During my first few days back in town, I dug up my old art materials, too cumbersome to bring with me across the world when I left for Istanbul five years ago. Among the paints, brushes, and cans of half-used gesso, were zinc and copper plates and inks used for etching, some used and some still bare.

I was first introduced to etching by a neighbor of mine when I was in high school, an accomplished representational painter and printmaker named Dorian Allworthy, who opened up her home to me and very generously shared her work and materials. She had a printing press in her basement and I would come by once in a while and help her print, all the while absorbing the process. Her house was filled with antique artifacts and paintings, which felt like such a treat to look through. She soon gave me a small zinc plate and an image to copy as a drypoint etching for homework, which I worked on diligently at home, eager to see how it would turn out once printed. The intimidating part of working on a drypoint etching was that erasing was not easy- one had to be confident and committed to the mark, which was scratched into the metal surface with a sharp metal stylus. Printing, however, was magic- to see a set of scratches turned into a cohesive picture with varied and rich tones was exhilarating. I was intrigued. I worked on a few more plates in high school and later at the Mission Cultural Center  for Latino Arts in San Francisco, where drop-in printmaking classes were offered weekly.

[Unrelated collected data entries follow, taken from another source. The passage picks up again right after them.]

-- pv_equiv track=rewrite | github.com/BonoGiorgio02/ZooCAM_Challenge | src/torchtmpl/main.py | _get_phase_for_epoch
-- ===== SOURCE A (Python) =====
-- def _get_phase_for_epoch(train_cfg, epoch_1based):
--     """Return phase for epoch."""
--     phase_items = []
--     for key, value in train_cfg.items():
--         if not str(key).startswith("phase") or not isinstance(value, dict):
--             continue
--         if "epochs" not in value:
--             continue
--         window = value["epochs"]
--         if not isinstance(window, (list, tuple)) or len(window) != 2:
--             raise ValueError(f"{key}.epochs must be [start, end]")
--         start, end = int(window[0]), int(window[1])
--         phase_items.append((start, end, key, value))
--
--     phase_items.sort(key=lambda x: x[0])
--     for start, end, key, value in phase_items:
--         if start <= epoch_1based <= end:
--             return key, value
--
--     return None, {}
-- ===== SOURCE B (Python) =====
-- def _get_phase_for_epoch(train_cfg, epoch_1based):
--     """Return phase for epoch."""
--     best = None
--     for key, value in train_cfg.items():
--         if not str(key).startswith("phase") or not isinstance(value, dict):
--             continue
--         if "epochs" not in value:
--             continue
--         window = value["epochs"]
--         if not isinstance(window, (list, tuple)) or len(window) != 2:
--             raise ValueError(f"{key}.epochs must be [start, end]")
--         start, end = int(window[0]), int(window[1])
--         if start <= epoch_1based <= end and (best is None or start < best[0]):
--             best = (start, key, value)
--     if best is None:
--         return None, {}
--     return best[1], best[2]
-- ===== Notes on version B (the rewrite author's own statement) =====
-- stated objective: simpler
-- what changed: B replaces A's collect-all/stable-sort/second-scan with a single pass that tracks the matching phase with the strictly smallest start (first one wins ties), still validating every phase entry; no list is built and no sort is performed.
import Mathlib
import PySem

I received a tabletop printing press as a gift from my parents to print at home. This project, unfortunately, never got off the ground and the printing press sat to gather dust until I found it again this year along with my materials. With renewed motivation, I set up the press and made a space for it in a corner of my room. I prepped a plate, using a photograph of the Hagia Triada- a church off of Taksim Square in Istanbul. I dug in with the stylus, marking the shiny surface with a series of lines that gleamed when they caught the light, some soft and others dug deeper down. After working on the plate for a while, I decided to see how it would turn out. I ran it through the press, but for one reason or another, the print came out extremely light. It could have been a number of factors- maybe I had wiped too much ink off or not wet the paper enough. Perhaps I had not applied enough pressure to the plate. Wanting to jog my memory about the process, I got in touch with Dorian, who invited me over to play with her press and a new letter press she now owned.

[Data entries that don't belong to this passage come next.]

-- pv_equiv track=rewrite | github.com/UMBC-CMSC-Hamilton/cmsc201-fall22 | 12-12 Final Review/final_review_1pm.py | a_distance
-- ===== SOURCE A (Python) =====
-- def a_distance(the_string):
--     a_start = -1
--     min_dist = len(the_string) + 1
--     for i in range(len(the_string)):
--         if the_string[i] == 'a' and a_start == -1:
--             a_start = i
--         elif the_string[i] == 'a' and a_start >= 0:
--             distance = i - a_start
--             if distance < min_dist:
--                 min_dist = distance
--             a_start = i
--
--     return min_dist
-- ===== SOURCE B (Python) =====
-- def a_distance(the_string):
--     parts = the_string.split('a')
--     if len(parts) < 3:
--         return len(the_string) + 1
--     return 1 + min(len(p) for p in parts[1:-1])
-- ===== Notes on version B (the rewrite author's own statement) =====
-- stated objective: simpler
-- what changed: Replaces A's one-pass state machine (last-'a' sentinel -1 plus running minimum) by splitting the string on 'a': the answer is 1 + the length of the shortest segment strictly between two 'a's, default len(the_string)+1 when the split yields fewer than three parts.
import Mathlib
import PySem

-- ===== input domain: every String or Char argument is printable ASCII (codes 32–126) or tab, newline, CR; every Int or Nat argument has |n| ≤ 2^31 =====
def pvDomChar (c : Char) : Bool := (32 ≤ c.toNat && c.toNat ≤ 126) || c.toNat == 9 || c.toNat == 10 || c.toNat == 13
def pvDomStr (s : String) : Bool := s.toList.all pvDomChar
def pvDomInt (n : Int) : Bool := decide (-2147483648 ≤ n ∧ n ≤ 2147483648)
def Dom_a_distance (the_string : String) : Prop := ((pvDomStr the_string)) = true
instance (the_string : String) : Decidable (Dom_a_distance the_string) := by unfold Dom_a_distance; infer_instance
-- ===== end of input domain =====

-- B replaces A's one-pass sentinel state machine by splitting the string on 'a':
-- the minimum gap is 1 + the length of the shortest segment strictly between two 'a's
-- (default len+1 when there are fewer than two 'a's); simpler, same cost.

-- ===== PORT A =====
def a_distance (the_string : String) : Int :=
  let st := (PySem.List.pyRange 0 (PySem.Str.len the_string) 1).foldl
    (fun (st : Int × Int) (i : Int) =>
      if PySem.List.pyGetD the_string.toList i ' ' = 'a' ∧ st.1 = -1 then
        (i, st.2)
      else if PySem.List.pyGetD the_string.toList i ' ' = 'a' ∧ 0 ≤ st.1 then
        let distance := i - st.1
        (i, if distance < st.2 then distance else st.2)
      else st)
    (-1, PySem.Str.len the_string + 1)
  st.2

-- ===== PORT B =====
-- the_string.split('a') is ported as List.splitOn 'a' on the code points,
-- which is exact for a single-character separator.
def a_distance_alt (the_string : String) : Int :=
  let parts := the_string.toList.splitOn 'a'
  if parts.length < 3 then PySem.Str.len the_string + 1
  else 1 + PySem.List.minD
    ((PySem.List.slice parts (some 1) (some (-1))).map (fun p => (p.length : Int)))
    (fun x => x) 0

-- ===== PRECONDITION & SPEC =====
def Spec_a_distance (the_string : String) (out : Int) : Prop := out = a_distance_alt the_string
instance (the_string : String) (out : Int) : Decidable (Spec_a_distance the_string out) := by unfold Spec_a_distance; infer_instance

-- ===== CLAIM (what is proved, stated in full; the proofs are below) =====
def Claim_equal_a_distance : Prop := ∀ (the_string : String), Dom_a_distance the_string → Spec_a_distance the_string (a_distance the_string)

-- ===== LEMMAS AND PROOFS =====

-- A's loop body as a function of (state, (index, char)).
def stepE (st : Int × Int) (p : Int × Char) : Int × Int :=
  if p.2 = 'a' ∧ st.1 = -1 then (p.1, st.2)
  else if p.2 = 'a' ∧ 0 ≤ st.1 then (p.1, if p.1 - st.1 < st.2 then p.1 - st.1 else st.2)
  else st

-- The 'a' indices of cs, counting from s.
def aIdx (cs : List Char) (s : Int) : List Int :=
  (PySem.List.enumerate cs s).filterMap (fun p => if p.2 = 'a' then some p.1 else none)

-- Consecutive differences.
def diffs (l : List Int) : List Int := (l.zip l.tail).map (fun q => q.2 - q.1)

lemma aIdx_nil (s : Int) : aIdx [] s = [] := rfl

lemma aIdx_cons (c : Char) (cs : List Char) (s : Int) :
    aIdx (c :: cs) s = if c = 'a' then s :: aIdx cs (s + 1) else aIdx cs (s + 1) := by
  simp [aIdx, PySem.List.enumerate_cons, List.filterMap_cons]
  split_ifs <;> simp

lemma mem_aIdx (cs : List Char) (s i : Int) (h : i ∈ aIdx cs s) :
    s ≤ i ∧ i < s + cs.length := by
  induction cs generalizing s with
  | nil => simp [aIdx_nil] at h
  | cons c cs ih =>
    rw [aIdx_cons] at h
    split_ifs at h with hc
    · rcases List.mem_cons.mp h with rfl | h
      · simp only [List.length_cons]; constructor
        · exact le_rfl
        · push_cast; omega
      · have := ih (s + 1) h; simp at *; omega
    · have := ih (s + 1) h; simp at *; omega

lemma diffs_cons_cons (a b : Int) (l : List Int) :
    diffs (a :: b :: l) = (b - a) :: diffs (b :: l) := rfl

-- A's fold over enumerated characters equals min-folding md over the consecutive
-- gaps of the 'a'-index list (with the pending last-'a' index p prepended when set).
lemma fold_stepE (cs : List Char) (s p md : Int) (hs : 0 ≤ s) (hp : p = -1 ∨ 0 ≤ p) :
    (List.foldl stepE (p, md) (PySem.List.enumerate cs s)).2
      = List.foldl min md (diffs ((if p = -1 then [] else [p]) ++ aIdx cs s)) := by
  induction cs generalizing s p md with
  | nil =>
    rcases hp with rfl | hp
    · simp [aIdx_nil, diffs]
    · by_cases h : p = -1 <;> simp [aIdx_nil, diffs, h, PySem.List.enumerate_nil]
  | cons c cs ih =>
    rw [PySem.List.enumerate_cons, List.foldl_cons, aIdx_cons]
    by_cases hc : c = 'a'
    · rcases hp with rfl | hp
      · have hstep : stepE (-1, md) (s, c) = (s, md) := by simp [stepE, hc]
        rw [hstep, ih (s + 1) s md (by omega) (Or.inr hs)]
        have hs' : ¬ (s = -1) := by omega
        simp only [if_pos hc, if_neg hs', List.singleton_append, if_true, List.nil_append]
      · have hpne : p ≠ -1 := by omega
        have hstep : stepE (p, md) (s, c) = (s, if s - p < md then s - p else md) := by
          simp [stepE, hc, hp]; omega
        rw [hstep, ih (s + 1) s _ (by omega) (Or.inr hs)]
        have hs' : ¬ (s = -1) := by omega
        simp only [if_pos hc, if_neg hs', if_neg hpne, List.singleton_append]
        rw [diffs_cons_cons, List.foldl_cons]
        congr 1
        by_cases h : s - p < md
        · rw [if_pos h, min_eq_right (le_of_lt h)]
        · rw [if_neg h, min_eq_left (by omega)]
    · have hstep : stepE (p, md) (s, c) = (p, md) := by simp [stepE, hc]
      rw [hstep, ih (s + 1) p md (by omega) hp]
      simp [hc]

lemma foldl_min_eq_minD (D : List Int) (d : Int) (h : ∀ x ∈ D, x < d) :
    List.foldl min d D = PySem.List.minD D (fun x => x) d := by
  cases D with
  | nil => rfl
  | cons x t =>
    rw [PySem.List.minD, PySem.List.min?_id_cons]
    have hx : min d x = x := min_eq_right (le_of_lt (h x (List.mem_cons_self)))
    simp [List.foldl_cons, hx]

lemma a_distance_eq_fold (s : String) :
    a_distance s
      = (List.foldl stepE (-1, (s.toList.length : Int) + 1)
          (PySem.List.enumerate s.toList 0)).2 := by
  unfold a_distance
  rw [PySem.List.enumerate_eq_map_pyRange s.toList ' ', List.foldl_map]
  simp [stepE, PySem.Str.len]

-- splitOn 'a' on a list of characters, one step.
lemma splitOn_char_cons (c : Char) (cs : List Char) :
    (c :: cs).splitOn 'a'
      = if c = 'a' then [] :: cs.splitOn 'a'
        else (cs.splitOn 'a').modifyHead (c :: ·) := by
  simp only [List.splitOn, List.splitOnP_cons]
  by_cases hc : c = 'a' <;> simp [hc]

lemma splitOn_char_ne_nil (cs : List Char) : cs.splitOn 'a' ≠ [] :=
  List.splitOnP_ne_nil _ _

lemma length_splitOn_char (cs : List Char) :
    (cs.splitOn 'a').length = cs.countP (· == 'a') + 1 := by
  induction cs with
  | nil => rfl
  | cons c cs ih =>
    rw [splitOn_char_cons, List.countP_cons]
    by_cases hc : c = 'a' <;> simp [hc, ih]

lemma aIdx_eq_nil_iff (cs : List Char) (s : Int) :
    aIdx cs s = [] ↔ cs.countP (· == 'a') = 0 := by
  induction cs generalizing s with
  | nil => simp [aIdx_nil]
  | cons c cs ih =>
    rw [aIdx_cons, List.countP_cons]
    by_cases hc : c = 'a' <;> simp [hc, ih (s + 1)]

-- With a pending 'a' at index s-1: the gaps are 1 + the lengths of all parts but the last.
lemma diffs_pending (cs : List Char) (s : Int) :
    diffs ((s - 1) :: aIdx cs s)
      = ((cs.splitOn 'a').dropLast).map (fun q => (q.length : Int) + 1) := by
  induction cs generalizing s with
  | nil => simp [aIdx_nil, diffs, List.splitOn]
  | cons c cs ih =>
    rw [aIdx_cons, splitOn_char_cons]
    by_cases hc : c = 'a'
    · rw [if_pos hc, if_pos hc, diffs_cons_cons,
        List.dropLast_cons_of_ne_nil (splitOn_char_ne_nil cs), List.map_cons]
      have hih := ih (s + 1)
      rw [show (s : Int) + 1 - 1 = s from by ring] at hih
      rw [hih, show s - (s - 1) = (1 : Int) from by ring]
      simp
    · rw [if_neg hc, if_neg hc]
      by_cases h0 : cs.countP (· == 'a') = 0
      · have hnil : aIdx cs (s + 1) = [] := (aIdx_eq_nil_iff cs (s + 1)).mpr h0
        have hlen : (cs.splitOn 'a').length = 1 := by rw [length_splitOn_char, h0]
        obtain ⟨x, hx⟩ := List.length_eq_one_iff.mp hlen
        rw [hnil, hx]
        simp [diffs]
      · rcases hparts : cs.splitOn 'a' with _ | ⟨x, rest⟩
        · exact absurd hparts (splitOn_char_ne_nil cs)
        rcases rest with _ | ⟨y, ts⟩
        · exfalso
          have hl := length_splitOn_char cs
          rw [hparts] at hl
          simp only [List.length_cons, List.length_nil] at hl
          omega
        rcases hidx : aIdx cs (s + 1) with _ | ⟨i, t⟩
        · exact absurd ((aIdx_eq_nil_iff cs (s + 1)).mp hidx) h0
        have hih := ih (s + 1)
        rw [show (s : Int) + 1 - 1 = s from by ring, hparts, hidx,
          List.dropLast_cons_of_ne_nil (by simp), List.map_cons, diffs_cons_cons] at hih
        obtain ⟨e1, e2⟩ := List.cons_eq_cons.mp hih
        rw [List.modifyHead_cons, List.dropLast_cons_of_ne_nil (by simp),
          List.map_cons, diffs_cons_cons, e2]
        have hhead : i - (s - 1) = ((c :: x).length : Int) + 1 := by
          simp only [List.length_cons]
          push_cast
          omega
        rw [hhead]

-- The gaps of the whole string are 1 + the lengths of the inner parts of the split.
lemma diffs_aIdx_splitOn (cs : List Char) (s : Int) :
    diffs (aIdx cs s)
      = (((cs.splitOn 'a').drop 1).dropLast).map (fun q => (q.length : Int) + 1) := by
  induction cs generalizing s with
  | nil => simp [aIdx, diffs, List.splitOn]
  | cons c cs ih =>
    rw [aIdx_cons, splitOn_char_cons]
    by_cases hc : c = 'a'
    · rw [if_pos hc, if_pos hc, List.drop_one, List.tail_cons]
      have h := diffs_pending cs (s + 1)
      rw [show (s : Int) + 1 - 1 = s from by ring] at h
      exact h
    · rw [if_neg hc, if_neg hc]
      rcases hparts : cs.splitOn 'a' with _ | ⟨x, rest⟩
      · exact absurd hparts (splitOn_char_ne_nil cs)
      rw [List.modifyHead_cons, List.drop_one, List.tail_cons]
      have hih := ih (s + 1)
      rw [hparts, List.drop_one, List.tail_cons] at hih
      exact hih

-- parts[1:-1] is drop 1 then dropLast.
lemma slice_one_negone {α : Type} (l : List α) :
    PySem.List.slice l (some 1) (some (-1)) = (l.drop 1).dropLast := by
  cases l with
  | nil => rfl
  | cons a t =>
    simp [PySem.List.slice, PySem.List.clampIdx, List.dropLast_eq_take]
    rw [if_neg (by omega : ¬ ((t.length : Int) < 0))]
    omega

lemma foldl_min_succ (L : List Int) (a : Int) :
    List.foldl min (a + 1) (L.map (· + 1)) = (List.foldl min a L) + 1 := by
  induction L generalizing a with
  | nil => rfl
  | cons b t ih =>
    rw [List.map_cons, List.foldl_cons, List.foldl_cons, min_add_add_right]
    exact ih (min a b)

theorem a_distance_spec_aux (s : String) : a_distance s = a_distance_alt s := by
  rw [a_distance_eq_fold,
      fold_stepE s.toList 0 (-1) ((s.toList.length : Int) + 1) le_rfl (Or.inl rfl)]
  simp only [List.nil_append, reduceIte]
  simp only [a_distance_alt]
  rw [slice_one_negone, diffs_aIdx_splitOn s.toList 0]
  set parts := s.toList.splitOn 'a' with hparts
  by_cases hlt : parts.length < 3
  · have hne : parts ≠ [] := splitOn_char_ne_nil s.toList
    have hmid : ((parts.drop 1).dropLast) = [] := by
      apply List.length_eq_zero_iff.mp
      have h1 : 1 ≤ parts.length := List.length_pos_of_ne_nil hne
      simp only [List.length_dropLast, List.length_drop]
      omega
    rw [hmid, if_pos hlt]
    simp [PySem.Str.len]
  · rcases hmid : (parts.drop 1).dropLast with _ | ⟨x, t⟩
    · exfalso
      have h0 : ((parts.drop 1).dropLast).length = 0 := by rw [hmid]; rfl
      simp only [List.length_dropLast, List.length_drop] at h0
      omega
    rw [if_neg hlt]
    -- every gap is < len + 1
    have hbound : ∀ v ∈ ((x :: t).map (fun q => ((q.length : Int) + 1))),
        v < (s.toList.length : Int) + 1 := by
      intro v hv
      have hd : v ∈ diffs (aIdx s.toList 0) := by
        rw [diffs_aIdx_splitOn s.toList 0, ← hparts, hmid]; exact hv
      simp only [diffs, List.mem_map] at hd
      obtain ⟨q, hq, rfl⟩ := hd
      have h1 := (List.of_mem_zip hq).1
      have h2 := List.mem_of_mem_tail (List.of_mem_zip hq).2
      have b1 := mem_aIdx s.toList 0 q.1 h1
      have b2 := mem_aIdx s.toList 0 q.2 h2
      omega
    rw [foldl_min_eq_minD _ _ hbound]
    have hmap : ((x :: t).map (fun q => ((q.length : Int) + 1)))
        = ((x :: t).map (fun q => (q.length : Int))).map (· + 1) := by
      rw [List.map_map]; rfl
    rw [hmap, List.map_cons, PySem.List.minD, PySem.List.minD, List.map_cons,
      PySem.List.min?_id_cons, PySem.List.min?_id_cons, Option.getD_some, Option.getD_some,
      foldl_min_succ]
    ring

-- ===== VERDICT (by name: the statement is the Claim_ definition above) =====
theorem a_distance_spec : Claim_equal_a_distance := by
  intro s _
  unfold Spec_a_distance
  exact a_distance_spec_aux s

Stepping into her home was like zapping back to my teenage years and I delighted again in taking in the antique aesthetic of her house and her beautiful paintings, in different stages of completion, leaning or hanging against the walls. In the flurry of catching up over several cups of tea, we never got around to using the letter press, but Dorian did pull a print from my plate. She gave me tips for continuing to work on it- to look for the darks in the image and emphasize them more to get a wider range of tones from the print. And, so I headed home to do just that. For the next week, I worked on the plate off and on, scratching out darker areas and refreshing old lines. The process felt almost like sculpting as I carved deep into the plate to deepen the dark parts of the image scratch by scratch. As I ran the stylus on the plate, small threads of metal sprang up behind it like silver ribbons.

I reran the stylus through the previous grooves I'd made. Each time a print is pulled, the lines get slightly duller and the plate needs to be refreshed with new scratches every once in a while to take in more ink. It struck me that an etching is a good analogy for memory- the image decreasing in sharpness over time and needing to be reworked, the lines redrawn and made more crisp. Retracing the stylus down the same lines, like walking down familiar streets, stimulates the image anew and brings it back to life. I have yet to pull a new print of my plate, but am eager to see what it will look like.